theorem pv_inner (n : Int) (words : List String) (hn : n ≤ (words.length : Int))
    (L : Int) (hL : 1 ≤ L) :
    ∀ (m : Nat) (t : Int) (harr : List Int) (d : PySem.Dict Int (List Int)),
    0 ≤ t → t + (m : Int) = n - L + 1 →
    harr.length = n.toNat →
    (∀ u : Int, 0 ≤ u → u < t → PySem.List.pyGetD harr u 0 = pvHcI words u L) →
    (∀ u : Int, t ≤ u → u ≤ n - L → PySem.List.pyGetD harr u 0 = pvHcI words u (L - 1)) →
    (((PySem.List.pyRange t (n - L + 1)).foldl
        (fun (st2 : List Int × PySem.Dict Int (List Int)) s =>
          (PySem.List.pySetD st2.1 s (PySem.Int.mod ((PySem.List.pyGetD words (s + L - 1) "").toList.foldl (fun hh c => PySem.Int.mod (hh * 257 + (c.toNat : Int)) 1000000007) (PySem.List.pyGetD st2.1 s 0) * 257 + 256) 1000000007),
           (if st2.2.contains (PySem.Int.mod ((PySem.List.pyGetD words (s + L - 1) "").toList.foldl (fun hh c => PySem.Int.mod (hh * 257 + (c.toNat : Int)) 1000000007) (PySem.List.pyGetD st2.1 s 0) * 257 + 256) 1000000007) then st2.2
            else st2.2.insert (PySem.Int.mod ((PySem.List.pyGetD words (s + L - 1) "").toList.foldl (fun hh c => PySem.Int.mod (hh * 257 + (c.toNat : Int)) 1000000007) (PySem.List.pyGetD st2.1 s 0) * 257 + 256) 1000000007) []).modify (PySem.Int.mod ((PySem.List.pyGetD words (s + L - 1) "").toList.foldl (fun hh c => PySem.Int.mod (hh * 257 + (c.toNat : Int)) 1000000007) (PySem.List.pyGetD st2.1 s 0) * 257 + 256) 1000000007) [] (fun l => l ++ [s]))) (harr, d)).2
      = (PySem.List.pyRange t (n - L + 1)).foldl
          (fun d s => (if d.contains (pvHcI words s L) then d
            else d.insert (pvHcI words s L) []).modify (pvHcI words s L) [] (fun l => l ++ [s])) d)
    ∧ ((PySem.List.pyRange t (n - L + 1)).foldl
        (fun (st2 : List Int × PySem.Dict Int (List Int)) s =>
          (PySem.List.pySetD st2.1 s (PySem.Int.mod ((PySem.List.pyGetD words (s + L - 1) "").toList.foldl (fun hh c => PySem.Int.mod (hh * 257 + (c.toNat : Int)) 1000000007) (PySem.List.pyGetD st2.1 s 0) * 257 + 256) 1000000007),
           (if st2.2.contains (PySem.Int.mod ((PySem.List.pyGetD words (s + L - 1) "").toList.foldl (fun hh c => PySem.Int.mod (hh * 257 + (c.toNat : Int)) 1000000007) (PySem.List.pyGetD st2.1 s 0) * 257 + 256) 1000000007) then st2.2
            else st2.2.insert (PySem.Int.mod ((PySem.List.pyGetD words (s + L - 1) "").toList.foldl (fun hh c => PySem.Int.mod (hh * 257 + (c.toNat : Int)) 1000000007) (PySem.List.pyGetD st2.1 s 0) * 257 + 256) 1000000007) []).modify (PySem.Int.mod ((PySem.List.pyGetD words (s + L - 1) "").toList.foldl (fun hh c => PySem.Int.mod (hh * 257 + (c.toNat : Int)) 1000000007) (PySem.List.pyGetD st2.1 s 0) * 257 + 256) 1000000007) [] (fun l => l ++ [s]))) (harr, d)).1.length = n.toNat
    ∧ (∀ u : Int, 0 ≤ u → u ≤ n - L →
        PySem.List.pyGetD ((PySem.List.pyRange t (n - L + 1)).foldl
        (fun (st2 : List Int × PySem.Dict Int (List Int)) s =>
          (PySem.List.pySetD st2.1 s (PySem.Int.mod ((PySem.List.pyGetD words (s + L - 1) "").toList.foldl (fun hh c => PySem.Int.mod (hh * 257 + (c.toNat : Int)) 1000000007) (PySem.List.pyGetD st2.1 s 0) * 257 + 256) 1000000007),
           (if st2.2.contains (PySem.Int.mod ((PySem.List.pyGetD words (s + L - 1) "").toList.foldl (fun hh c => PySem.Int.mod (hh * 257 + (c.toNat : Int)) 1000000007) (PySem.List.pyGetD st2.1 s 0) * 257 + 256) 1000000007) then st2.2
            else st2.2.insert (PySem.Int.mod ((PySem.List.pyGetD words (s + L - 1) "").toList.foldl (fun hh c => PySem.Int.mod (hh * 257 + (c.toNat : Int)) 1000000007) (PySem.List.pyGetD st2.1 s 0) * 257 + 256) 1000000007) []).modify (PySem.Int.mod ((PySem.List.pyGetD words (s + L - 1) "").toList.foldl (fun hh c => PySem.Int.mod (hh * 257 + (c.toNat : Int)) 1000000007) (PySem.List.pyGetD st2.1 s 0) * 257 + 256) 1000000007) [] (fun l => l ++ [s]))) (harr, d)).1 u 0 = pvHcI words u L) := by
  intro m
  induction m with
  | zero =>
    intro t harr d ht0 htm hlen hdone htodo
    rw [PySem.List.pyRange_one_eq_nil (by omega)]
    exact ⟨rfl, hlen, fun u hu0 hub => hdone u hu0 (by omega)⟩
  | succ m ih =>
    intro t harr d ht0 htm hlen hdone htodo
    have htn : t < n - L + 1 := by push_cast at htm; omega
    have htb : t ≤ n - L := by omega
    have hhh := pv_hh_eq n words hn L t hL ht0 htb harr (htodo t le_rfl htb)
    rw [PySem.List.pyRange_one_cons htn]
    simp only [List.foldl_cons]
    rw [hhh]
    have hlen' : (PySem.List.pySetD harr t (pvHcI words t L)).length = n.toNat := by
      rw [PySem.List.length_pySetD]; exact hlen
    have htlt : t < ((PySem.List.pySetD harr t (pvHcI words t L)).length : Int) := by
      rw [hlen']; omega
    have htlt0 : t < ((harr.length : Nat) : Int) := by rw [hlen]; omega
    exact ih (t + 1) (PySem.List.pySetD harr t (pvHcI words t L)) _
      (by omega) (by push_cast at htm ⊢; omega) hlen'
      (fun u hu0 hub => by
        rw [pv_getD_setD harr t u _ ht0 hu0 htlt0]
        by_cases hc : u = t
        · simp [hc]
        · rw [if_neg hc]
          exact hdone u hu0 (by omega))
      (fun u hu0 hub => by
        rw [pv_getD_setD harr t u _ ht0 (by omega) htlt0]
        rw [if_neg (by omega)]
        exact htodo u (by omega) hub)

========================

### [TASK GOAL]
Could each line above be retyped exactly?

### [TASK SOLUTION]
theorem pv_inner (n : Int) (words : List String) (hn : n ≤ (words.length : Int))
    (L : Int) (hL : 1 ≤ L) :
    ∀ (m : Nat) (t : Int) (harr : List Int) (d : PySem.Dict Int (List Int)),
    0 ≤ t → t + (m : Int) = n - L + 1 →
    harr.length = n.toNat →
    (∀ u : Int, 0 ≤ u → u < t → PySem.List.pyGetD harr u 0 = pvHcI words u L) →
    (∀ u : Int, t ≤ u → u ≤ n - L → PySem.List.pyGetD harr u 0 = pvHcI words u (L - 1)) →
    (((PySem.List.pyRange t (n - L + 1)).foldl
        (fun (st2 : List Int × PySem.Dict Int (List Int)) s =>
          (PySem.List.pySetD st2.1 s (PySem.Int.mod ((PySem.List.pyGetD words (s + L - 1) "").toList.foldl (fun hh c => PySem.Int.mod (hh * 257 + (c.toNat : Int)) 1000000007) (PySem.List.pyGetD st2.1 s 0) * 257 + 256) 1000000007),
           (if st2.2.contains (PySem.Int.mod ((PySem.List.pyGetD words (s + L - 1) "").toList.foldl (fun hh c => PySem.Int.mod (hh * 257 + (c.toNat : Int)) 1000000007) (PySem.List.pyGetD st2.1 s 0) * 257 + 256) 1000000007) then st2.2
            else st2.2.insert (PySem.Int.mod ((PySem.List.pyGetD words (s + L - 1) "").toList.foldl (fun hh c => PySem.Int.mod (hh * 257 + (c.toNat : Int)) 1000000007) (PySem.List.pyGetD st2.1 s 0) * 257 + 256) 1000000007) []).modify (PySem.Int.mod ((PySem.List.pyGetD words (s + L - 1) "").toList.foldl (fun hh c => PySem.Int.mod (hh * 257 + (c.toNat : Int)) 1000000007) (PySem.List.pyGetD st2.1 s 0) * 257 + 256) 1000000007) [] (fun l => l ++ [s]))) (harr, d)).2
      = (PySem.List.pyRange t (n - L + 1)).foldl
          (fun d s => (if d.contains (pvHcI words s L) then d
            else d.insert (pvHcI words s L) []).modify (pvHcI words s L) [] (fun l => l ++ [s])) d)
    ∧ ((PySem.List.pyRange t (n - L + 1)).foldl
        (fun (st2 : List Int × PySem.Dict Int (List Int)) s =>
          (PySem.List.pySetD st2.1 s (PySem.Int.mod ((PySem.List.pyGetD words (s + L - 1) "").toList.foldl (fun hh c => PySem.Int.mod (hh * 257 + (c.toNat : Int)) 1000000007) (PySem.List.pyGetD st2.1 s 0) * 257 + 256) 1000000007),
           (if st2.2.contains (PySem.Int.mod ((PySem.List.pyGetD words (s + L - 1) "").toList.foldl (fun hh c => PySem.Int.mod (hh * 257 + (c.toNat : Int)) 1000000007) (PySem.List.pyGetD st2.1 s 0) * 257 + 256) 1000000007) then st2.2
            else st2.2.insert (PySem.Int.mod ((PySem.List.pyGetD words (s + L - 1) "").toList.foldl (fun hh c => PySem.Int.mod (hh * 257 + (c.toNat : Int)) 1000000007) (PySem.List.pyGetD st2.1 s 0) * 257 + 256) 1000000007) []).modify (PySem.Int.mod ((PySem.List.pyGetD words (s + L - 1) "").toList.foldl (fun hh c => PySem.Int.mod (hh * 257 + (c.toNat : Int)) 1000000007) (PySem.List.pyGetD st2.1 s 0) * 257 + 256) 1000000007) [] (fun l => l ++ [s]))) (harr, d)).1.length = n.toNat
    ∧ (∀ u : Int, 0 ≤ u → u ≤ n - L →
        PySem.List.pyGetD ((PySem.List.pyRange t (n - L + 1)).foldl
        (fun (st2 : List Int × PySem.Dict Int (List Int)) s =>
          (PySem.List.pySetD st2.1 s (PySem.Int.mod ((PySem.List.pyGetD words (s + L - 1) "").toList.foldl (fun hh c => PySem.Int.mod (hh * 257 + (c.toNat : Int)) 1000000007) (PySem.List.pyGetD st2.1 s 0) * 257 + 256) 1000000007),
           (if st2.2.contains (PySem.Int.mod ((PySem.List.pyGetD words (s + L - 1) "").toList.foldl (fun hh c => PySem.Int.mod (hh * 257 + (c.toNat : Int)) 1000000007) (PySem.List.pyGetD st2.1 s 0) * 257 + 256) 1000000007) then st2.2
            else st2.2.insert (PySem.Int.mod ((PySem.List.pyGetD words (s + L - 1) "").toList.foldl (fun hh c => PySem.Int.mod (hh * 257 + (c.toNat : Int)) 1000000007) (PySem.List.pyGetD st2.1 s 0) * 257 + 256) 1000000007) []).modify (PySem.Int.mod ((PySem.List.pyGetD words (s + L - 1) "").toList.foldl (fun hh c => PySem.Int.mod (hh * 257 + (c.toNat : Int)) 1000000007) (PySem.List.pyGetD st2.1 s 0) * 257 + 256) 1000000007) [] (fun l => l ++ [s]))) (harr, d)).1 u 0 = pvHcI words u L) := by
  intro m
  induction m with
  | zero =>
    intro t harr d ht0 htm hlen hdone htodo
    rw [PySem.List.pyRange_one_eq_nil (by omega)]
    exact ⟨rfl, hlen, fun u hu0 hub => hdone u hu0 (by omega)⟩
  | succ m ih =>
    intro t harr d ht0 htm hlen hdone htodo
    have htn : t < n - L + 1 := by push_cast at htm; omega
    have htb : t ≤ n - L := by omega
    have hhh := pv_hh_eq n words hn L t hL ht0 htb harr (htodo t le_rfl htb)
    rw [PySem.List.pyRange_one_cons htn]
    simp only [List.foldl_cons]
    rw [hhh]
    have hlen' : (PySem.List.pySetD harr t (pvHcI words t L)).length = n.toNat := by
      rw [PySem.List.length_pySetD]; exact hlen
    have htlt : t < ((PySem.List.pySetD harr t (pvHcI words t L)).length : Int) := by
      rw [hlen']; omega
    have htlt0 : t < ((harr.length : Nat) : Int) := by rw [hlen]; omega
    exact ih (t + 1) (PySem.List.pySetD harr t (pvHcI words t L)) _
      (by omega) (by push_cast at htm ⊢; omega) hlen'
      (fun u hu0 hub => by
        rw [pv_getD_setD harr t u _ ht0 hu0 htlt0]
        by_cases hc : u = t
        · simp [hc]
        · rw [if_neg hc]
          exact hdone u hu0 (by omega))
      (fun u hu0 hub => by
        rw [pv_getD_setD harr t u _ ht0 (by omega) htlt0]
        rw [if_neg (by omega)]
        exact htodo u (by omega) hub)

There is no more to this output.